1200 Traxx was basically a label for us to do our thing and now it’s taken on a life of its own. It’s definitely helped us create our niche and a fanbase for ourselves as artists that we always had envisioned. Going forward, you’re going to see artists that share our same vision as well as style. And not the normal Jackin’ and House tracks that everyone else is releasing. Now we’ve got a solid team of players behind us and some hefty releases lined up. We are very happy with the direction we are going.


How did you first hook up with Sneak and start working with him?

[Choco:] Sneak and I have crossed paths in the past but never really linked up. One year down at WMC in Miami I bumped into him and played him some tracks we had just finished. So when Sneak heard the music, he was just amazed and played them all that same night. I gave him some of the insight on what we wanted to do and soon after that we signed some tracks to his label. Things were good for a while and we tried to do more business together but now we have gone our separate ways due to some things we’d rather not discuss. We have our own path to pave.


What do you think of the current trends in House veering towards minimal, tech and electro?

Labels are bad and good, music stands out no matter what the name. We listen to and play everything but it’s gotta be dope, original and challenging to the ear.


You say 2010 is the year of the Warrior.
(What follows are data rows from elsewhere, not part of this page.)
-- B's scatter loop characterised: the final (present, hits) are pointwise maps over aspects.
theorem pv_scatter_char (aspects : List (List (String × Int))) : ∀ (ts : List String)
    (g0 : List (String × Int) → Bool) (h0 : List (String × Int) → Int),
    ts.foldl (pvScatter aspects) (aspects.map g0, aspects.map h0)
    = (aspects.map (fun d => g0 d || ts.any (fun t => (PySem.Dict.mk d).contains t)),
       aspects.map (fun d => h0 d +
         ((ts.filter (fun t => (PySem.Dict.mk d).contains t)).map
           (fun t => (PySem.Dict.mk d).getD t 0)).sum)) := by
  intro ts
  induction ts with
  | nil => intro g0 h0; simp
  | cons t rest ih =>
    intro g0 h0
    have hstep : pvScatter aspects (aspects.map g0, aspects.map h0) t
        = (aspects.map (fun d => g0 d || (PySem.Dict.mk d).contains t),
           aspects.map (fun d => h0 d +
             (if (PySem.Dict.mk d).contains t then (PySem.Dict.mk d).getD t 0 else 0))) := by
      unfold pvScatter
      simp only [Prod.mk.injEq]
      constructor <;>
      · apply List.ext_getElem
        · simp
        · intro m h1 h2
          simp only [List.getElem_map, List.getElem_zip]
    rw [List.foldl_cons, hstep, ih]
    simp only [Prod.mk.injEq]
    constructor
    · apply List.map_congr_left; intro d _; simp [Bool.or_assoc]
    · apply List.map_congr_left; intro d _
      by_cases h : (d.any fun p => p.1 == t) = true <;>
        simp [PySem.Dict.contains, h] <;> ring

-- a target is "present" iff A's filtered availability list is non-empty
theorem pv_avail_iff (ts : List String) (d : List (String × Int)) :
    (ts.filter (fun t => (PySem.Dict.mk d).contains t)).length > 0
    ↔ (ts.any (fun t => (PySem.Dict.mk d).contains t)) = true := by
  rw [gt_iff_lt, List.length_pos_iff]
  simp only [ne_eq, List.filter_eq_nil_iff, List.any_eq_true, not_forall]
  tauto
-- pv_equiv track=rewrite | github.com/wzygxr/shuati | class101_DynamicProgrammingAndGreedyAlgorithms/Code01_BuyMonster.py | bribe_prisoners
-- ===== SOURCE A (Python) =====
-- from typing import List, Tuple
-- import math
--
-- def bribe_prisoners(n: int, prisoners: List[int]) -> int:
--     """
--     类似题目2: Bribe the Prisoners（Google Code Jam 2009）
--     区间动态规划解法
--
--     时间复杂度: O(m³)
--     空间复杂度: O(m²)
--     """
--     if not prisoners:
--         return 0
--
--     m = len(prisoners)
--     a = [0] * (m + 2)
--     a[0] = 0
--     for i in range(m):
--         a[i + 1] = prisoners[i]
--     a[m + 1] = n + 1
--
--     # dp[i][j]: 释放编号在a[i]到a[j]之间的所有需要释放的犯人所需的最少金币数
--     dp: List[List[float]] = [[0] * (m + 2) for _ in range(m + 2)]
--
--     # 区间DP，按区间长度从小到大计算
--     for length in range(2, m + 2):
--         for i in range(0, m + 2 - length):
--             j = i + length
--             dp[i][j] = math.inf
--
--             # 枚举最后一个释放的犯人
--             for k in range(i + 1, j):
--                 cost = dp[i][k] + dp[k][j] + (a[j] - a[i] - 2)
--                 dp[i][j] = min(dp[i][j], cost)
--
--     return int(dp[0][m + 1])
-- ===== SOURCE B (Python) =====
-- from typing import List
-- from functools import lru_cache
--
-- def bribe_prisoners(n: int, prisoners: List[int]) -> int:
--     """Top-down memoized interval recursion; the interval cost a[j]-a[i]-2 is
--     added once outside the min instead of inside every candidate."""
--     a = [0] + list(prisoners) + [n + 1]
--
--     @lru_cache(maxsize=None)
--     def f(i: int, j: int) -> int:
--         if j - i <= 1:
--             return 0
--         return min(f(i, k) + f(k, j) for k in range(i + 1, j)) + (a[j] - a[i] - 2)
--
--     return f(0, len(prisoners) + 1)
-- ===== Notes on version B (the rewrite author's own statement) =====
-- stated objective: alternative
-- what changed: The bottom-up O(m^2) float table with an inf sentinel and padded index arithmetic is replaced by a direct top-down memoized recursion on intervals, with the interval cost factored out of the min and no special empty-input case (the hinted Knuth-Yao optimization is not exact here: its monotone-split precondition fails for unsorted inputs, which the domain admits).
import Mathlib
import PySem

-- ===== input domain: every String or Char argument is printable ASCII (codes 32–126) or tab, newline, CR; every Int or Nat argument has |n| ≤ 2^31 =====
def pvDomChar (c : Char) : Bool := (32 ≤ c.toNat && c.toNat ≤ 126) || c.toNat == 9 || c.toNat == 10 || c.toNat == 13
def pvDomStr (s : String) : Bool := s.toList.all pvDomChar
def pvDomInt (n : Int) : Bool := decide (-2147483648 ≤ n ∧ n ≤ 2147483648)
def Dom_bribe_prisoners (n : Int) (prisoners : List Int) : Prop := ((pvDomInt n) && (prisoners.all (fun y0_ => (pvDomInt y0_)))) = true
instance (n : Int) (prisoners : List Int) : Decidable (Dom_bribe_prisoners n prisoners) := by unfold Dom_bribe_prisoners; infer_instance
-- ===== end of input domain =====

-- B replaces A's bottom-up padded float table by a top-down recursion on intervals
-- (same recurrence, different decomposition); equivalence of RETURN values is proved.

-- ===== PORT A =====
-- dp[i][j] lookup / in-place assignment of the Python 2D list
def pvGet2 (dp : List (List Int)) (i j : Nat) : Int := (dp.getD i []).getD j 0
def pvUpd2 (dp : List (List Int)) (i j : Nat) (v : Int) : List (List Int) :=
  dp.set i ((dp.getD i []).set j v)

-- port of A; math.inf is modeled by `none` (it never escapes: the k-loop is
-- nonempty for every computed cell, and Python ints are exact)
def bribe_prisoners (n : Int) (prisoners : List Int) : Int :=
  if prisoners = [] then 0
  else
    let m := prisoners.length
    -- a[0]=0, a[i+1]=prisoners[i] for each i, a[m+1]=n+1
    let a : List Int := 0 :: (prisoners ++ [n + 1])
    let dp0 : List (List Int) := List.replicate (m + 2) (List.replicate (m + 2) (0 : Int))
    -- for length in range(2, m+2): for i in range(0, m+2-length): …
    let dp := (List.range' 2 m).foldl (fun dp length =>
      (List.range (m + 2 - length)).foldl (fun dp i =>
        let j := i + length
        -- dp[i][j] = inf; for k in range(i+1, j): dp[i][j] = min(dp[i][j], cost)
        let cell := (List.range' (i + 1) (length - 1)).foldl (fun acc k =>
          let cost := pvGet2 dp i k + pvGet2 dp k j + (a.getD j 0 - a.getD i 0 - 2)
          some (match acc with | none => cost | some v => min v cost)) (none : Option Int)
        pvUpd2 dp i j (cell.getD 0)) dp) dp0
    pvGet2 dp 0 (m + 1)

-- ===== PORT B =====
-- Python's min over a nonempty list (the [] case is unreachable in this file)
def pymin (l : List Int) : Int := match l with | [] => 0 | x :: xs => xs.foldl min x

-- the memoized recursion f(i, j) of Source B (memoization is a caching detail;
-- the computed value is this recursion)
def pvF (a : List Int) (i j : Nat) : Int :=
  if j ≤ i + 1 then 0
  else
    pymin (((List.range' (i + 1) (j - i - 1)).attach).map
      (fun k => pvF a i k.1 + pvF a k.1 j)) + (a.getD j 0 - a.getD i 0 - 2)
termination_by j - i
decreasing_by
  · have := List.mem_range'_1.mp k.2; omega
  · have := List.mem_range'_1.mp k.2; omega

def bribe_prisoners_alt (n : Int) (prisoners : List Int) : Int :=
  let a : List Int := 0 :: (prisoners ++ [n + 1])
  pvF a 0 (prisoners.length + 1)

-- ===== PRECONDITION & SPEC =====
def Spec_bribe_prisoners (n : Int) (prisoners : List Int) (out : Int) : Prop := out = bribe_prisoners_alt n prisoners
instance (n : Int) (prisoners : List Int) (out : Int) : Decidable (Spec_bribe_prisoners n prisoners out) := by unfold Spec_bribe_prisoners; infer_instance

-- ===== CLAIM (what is proved, stated in full; the proofs are below) =====
def Claim_equal_bribe_prisoners : Prop := ∀ (n : Int) (prisoners : List Int), Dom_bribe_prisoners n prisoners → Spec_bribe_prisoners n prisoners (bribe_prisoners n prisoners)

-- ===== LEMMAS AND PROOFS =====

theorem pvF_base (a : List Int) (i j : Nat) (h : j ≤ i + 1) : pvF a i j = 0 := by
  rw [pvF]; simp [h]

theorem pvF_step (a : List Int) (i j : Nat) (h : i + 1 < j) :
    pvF a i j = pymin ((List.range' (i + 1) (j - i - 1)).map
      (fun k => pvF a i k + pvF a k j)) + (a.getD j 0 - a.getD i 0 - 2) := by
  rw [pvF]
  simp [Nat.not_le.mpr h]

-- the Option-valued inner fold of A computes Python's min of the mapped list
theorem optfold_some (f : Nat → Int) (l : List Nat) (v : Int) :
    l.foldl (fun acc k =>
        some (match acc with | none => f k | some w => min w (f k))) (some v) =
      some ((l.map f).foldl min v) := by
  induction l generalizing v with
  | nil => rfl
  | cons x xs ih => simp [List.foldl, ih]

theorem optfold_none (f : Nat → Int) (l : List Nat) (hl : l ≠ []) :
    l.foldl (fun acc k =>
        some (match acc with | none => f k | some w => min w (f k))) none =
      some (pymin (l.map f)) := by
  cases l with
  | nil => exact absurd rfl hl
  | cons x xs => simp [List.foldl, pymin, optfold_some]

theorem foldl_min_add (g : Nat → Int) (c : Int) :
    ∀ (xs : List Nat) (x : Int),
      (xs.map (fun k => g k + c)).foldl min (x + c) = (xs.map g).foldl min x + c := by
  intro xs
  induction xs with
  | nil => intro x; rfl
  | cons y ys ih =>
    intro x
    simp only [List.map, List.foldl]
    have h : min (x + c) (g y + c) = min x (g y) + c := by omega
    rw [h, ih]

theorem pymin_map_add (l : List Nat) (g : Nat → Int) (c : Int) (hl : l ≠ []) :
    pymin (l.map (fun k => g k + c)) = pymin (l.map g) + c := by
  cases l with
  | nil => exact absurd rfl hl
  | cons x xs => simp only [List.map, pymin]; exact foldl_min_add g c xs (g x)

theorem pymin_congr (l : List Nat) (f g : Nat → Int) (h : ∀ k ∈ l, f k = g k) :
    pymin (l.map f) = pymin (l.map g) := by
  rw [List.map_congr_left h]

theorem get2_upd2 (dp : List (List Int)) (i j i' j' : Nat) (v : Int)
    (hi : i < dp.length) (hj : j < (dp.getD i []).length) :
    pvGet2 (pvUpd2 dp i j v) i' j' =
      if i' = i ∧ j' = j then v else pvGet2 dp i' j' := by
  unfold pvGet2 pvUpd2
  simp only [List.getD_eq_getElem?_getD]
  rcases eq_or_ne i' i with rfl | hii
  · rw [List.getElem?_set_self hi]
    simp only [Option.getD_some]
    rcases eq_or_ne j' j with rfl | hjj
    · rw [List.getElem?_set_self (by simpa [List.getD_eq_getElem?_getD] using hj)]
      simp
    · rw [List.getElem?_set_ne (Ne.symm hjj)]
      simp [hjj]
  · rw [List.getElem?_set_ne (Ne.symm hii)]
    simp [hii]

theorem upd2_length (dp : List (List Int)) (i j : Nat) (v : Int) :
    (pvUpd2 dp i j v).length = dp.length := by simp [pvUpd2]

theorem upd2_row_length (dp : List (List Int)) (i j : Nat) (v : Int) (t : Nat) :
    ((pvUpd2 dp i j v).getD t []).length = (dp.getD t []).length := by
  unfold pvUpd2
  rcases eq_or_ne t i with rfl | h
  · by_cases hi : t < dp.length
    · simp [List.getD_eq_getElem?_getD, List.getElem?_set_self hi]
    · rw [List.getD_eq_getElem?_getD, List.getD_eq_getElem?_getD,
        List.getElem?_eq_none (by simpa using (by omega : dp.length ≤ t)),
        List.getElem?_eq_none (by omega : dp.length ≤ t)]
  · simp [List.getD_eq_getElem?_getD, List.getElem?_set_ne (Ne.symm h)]

-- the inner/outer loop bodies of A's port, named for the proofs (definitionally
-- equal to the lambdas inside bribe_prisoners)
def innerBody (a : List Int) (L : Nat) (dp : List (List Int)) (i : Nat) : List (List Int) :=
  let j := i + L
  let cell := (List.range' (i + 1) (L - 1)).foldl (fun acc k =>
    let cost := pvGet2 dp i k + pvGet2 dp k j + (a.getD j 0 - a.getD i 0 - 2)
    some (match acc with | none => cost | some v => min v cost)) (none : Option Int)
  pvUpd2 dp i j (cell.getD 0)

def outerBody (a : List Int) (M : Nat) (dp : List (List Int)) (L : Nat) : List (List Int) :=
  (List.range (M - L)).foldl (innerBody a L) dp

-- the table invariant: shape, plus all cells of gap < L (and the processed
-- cells of gap exactly L) hold the recursion's value
def TInv (a : List Int) (M : Nat) (dp : List (List Int)) (L : Nat) (S : List Nat) : Prop :=
  dp.length = M ∧ (∀ t, t < M → (dp.getD t []).length = M) ∧
  ∀ i j : Nat, i < j → j < M → (j - i < L ∨ (j = i + L ∧ i ∈ S)) →
    pvGet2 dp i j = pvF a i j

theorem inner_step (a : List Int) (M L : Nat) (hL : 2 ≤ L)
    (dp : List (List Int)) (S : List Nat) (i : Nat) (hiM : i + L < M)
    (h : TInv a M dp L S) :
    TInv a M (innerBody a L dp i) L (i :: S) := by
  obtain ⟨hlen, hrow, hval⟩ := h
  have hne : List.range' (i + 1) (L - 1) ≠ [] := by
    simp [List.range'_eq_nil_iff]; omega
  have hcell :
      ((List.range' (i + 1) (L - 1)).foldl (fun acc k =>
        let cost := pvGet2 dp i k + pvGet2 dp k (i + L) + (a.getD (i + L) 0 - a.getD i 0 - 2)
        some (match acc with | none => cost | some v => min v cost)) (none : Option Int)).getD 0
      = pvF a i (i + L) := by
    rw [optfold_none _ _ hne]
    have hmem : ∀ k ∈ List.range' (i + 1) (L - 1),
        (fun k => pvGet2 dp i k + pvGet2 dp k (i + L) + (a.getD (i + L) 0 - a.getD i 0 - 2)) k
        = (fun k => pvF a i k + pvF a k (i + L) + (a.getD (i + L) 0 - a.getD i 0 - 2)) k := by
      intro k hk
      have hk' := List.mem_range'_1.mp hk
      have h1 : pvGet2 dp i k = pvF a i k := hval i k (by omega) (by omega) (by omega)
      have h2 : pvGet2 dp k (i + L) = pvF a k (i + L) :=
        hval k (i + L) (by omega) (by omega) (by omega)
      simp [h1, h2]
    rw [Option.getD_some, pymin_congr _ _ _ hmem,
      pymin_map_add _ (fun k => pvF a i k + pvF a k (i + L)) _ hne,
      pvF_step a i (i + L) (by omega)]
    have harith : i + L - i - 1 = L - 1 := by omega
    rw [harith]
  refine ⟨?_, ?_, ?_⟩
  · show (pvUpd2 dp i (i + L) _).length = M
    rw [upd2_length]; exact hlen
  · intro t ht
    show ((pvUpd2 dp i (i + L) _).getD t []).length = M
    rw [upd2_row_length]; exact hrow t ht
  intro i' j' hij hjM hcond
  show pvGet2 (pvUpd2 dp i (i + L) _) i' j' = _
  rw [get2_upd2 _ _ _ _ _ _ (by omega) (by rw [hrow i (by omega)]; omega)]
  split_ifs with hcase
  · obtain ⟨rfl, rfl⟩ := hcase; exact hcell
  · apply hval i' j' hij hjM
    rcases hcond with hlt | ⟨hj, hmem⟩
    · exact Or.inl hlt
    · rcases List.mem_cons.mp hmem with rfl | hS
      · exact absurd ⟨rfl, hj⟩ hcase
      · exact Or.inr ⟨hj, hS⟩

theorem inner_fold (a : List Int) (M L : Nat) (hL : 2 ≤ L) :
    ∀ (li : List Nat) (S : List Nat) (dp : List (List Int)),
    (∀ x ∈ li, x + L < M) → TInv a M dp L S →
    TInv a M (li.foldl (innerBody a L) dp) L (S ++ li) := by
  intro li
  induction li with
  | nil => intro S dp _ h; simpa using h
  | cons x xs ih =>
    intro S dp hx h
    rw [List.foldl_cons]
    have h1 := inner_step a M L hL dp S x (hx x List.mem_cons_self) h
    have h2 := ih (x :: S) (innerBody a L dp x)
      (fun y hy => hx y (List.mem_cons_of_mem _ hy)) h1
    obtain ⟨u, v, w⟩ := h2
    refine ⟨u, v, fun i j hij hjM hc => w i j hij hjM ?_⟩
    rcases hc with hlt | ⟨hj, hmem⟩
    · exact Or.inl hlt
    · refine Or.inr ⟨hj, ?_⟩; simp at hmem ⊢; tauto

theorem tinv_succ (a : List Int) (M : Nat) (dp : List (List Int)) (L : Nat)
    (h : TInv a M dp L (List.range (M - L))) : TInv a M dp (L + 1) [] := by
  obtain ⟨u, v, w⟩ := h
  refine ⟨u, v, fun i j hij hjM hc => ?_⟩
  rcases hc with hlt | ⟨_, hmem⟩
  · rcases Nat.lt_or_ge (j - i) L with h' | h'
    · exact w i j hij hjM (Or.inl h')
    · have hji : j = i + L := by omega
      exact w i j hij hjM (Or.inr ⟨hji, List.mem_range.mpr (by omega)⟩)
  · simp at hmem

theorem outer_fold (a : List Int) (M : Nat) :
    ∀ (t c : Nat) (dp : List (List Int)), 2 ≤ c → TInv a M dp c [] →
    TInv a M ((List.range' c t).foldl (outerBody a M) dp) (c + t) [] := by
  intro t
  induction t with
  | zero => intro c dp _ h; simpa using h
  | succ t ih =>
    intro c dp hc h
    rw [List.range'_succ, List.foldl_cons]
    have h1 : TInv a M (outerBody a M dp c) c (([] : List Nat) ++ List.range (M - c)) :=
      inner_fold a M c hc (List.range (M - c)) [] dp
        (fun x hx => by have := List.mem_range.mp hx; omega) h
    have h2 := tinv_succ a M _ c (by simpa using h1)
    have h3 := ih (c + 1) _ (by omega) h2
    have harith : c + 1 + t = c + (t + 1) := by omega
    rwa [harith] at h3

-- ===== VERDICT (by name: the statement is the Claim_ definition above) =====
theorem bribe_prisoners_spec : Claim_equal_bribe_prisoners := by
  intro n prisoners _
  unfold Spec_bribe_prisoners bribe_prisoners bribe_prisoners_alt
  by_cases hp : prisoners = []
  · subst hp; simp [pvF_base]
  · simp only [if_neg hp]
    set m := prisoners.length with hm
    have hm1 : 1 ≤ m := by
      cases prisoners with
      | nil => exact absurd rfl hp
      | cons x xs => simp [hm]
    set a : List Int := 0 :: (prisoners ++ [n + 1]) with ha
    have h0 : TInv a (m + 2) (List.replicate (m + 2) (List.replicate (m + 2) (0 : Int))) 2 [] := by
      refine ⟨by simp, fun t ht => ?_, fun i j hij hjM hc => ?_⟩
      · simp [List.getD_eq_getElem?_getD, ht]
      · have hj1 : j = i + 1 := by
          rcases hc with hlt | ⟨_, hmem⟩
          · omega
          · simp at hmem
        have hi : i < m + 2 := by omega
        have hz : pvGet2 (List.replicate (m + 2) (List.replicate (m + 2) (0 : Int))) i j = 0 := by
          simp [pvGet2, List.getD_eq_getElem?_getD, hi, hjM]
        rw [hz, pvF_base a i j (by omega)]
    have hfinal := outer_fold a (m + 2) m 2 _ (by omega) h0
    obtain ⟨_, _, w⟩ := hfinal
    exact w 0 (m + 1) (by omega) (by omega) (Or.inl (by omega))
What can we look forward to?

We needed to re-group and refocus and set a road map for ourselves. For one, it’s our album Live From NY: we finally get to release the damn thing! After bidding with labels and others dropping the ball during negotiations, we just decided it needed to come back home for us to release, especially now that we have 1200 Traxx. It’s a real treat for the heads. Besides the album, we’ve got tons of music that we are going to release and give away via our website. It’s time to hit the road more and get out of the studio. We are ready take things to the next level!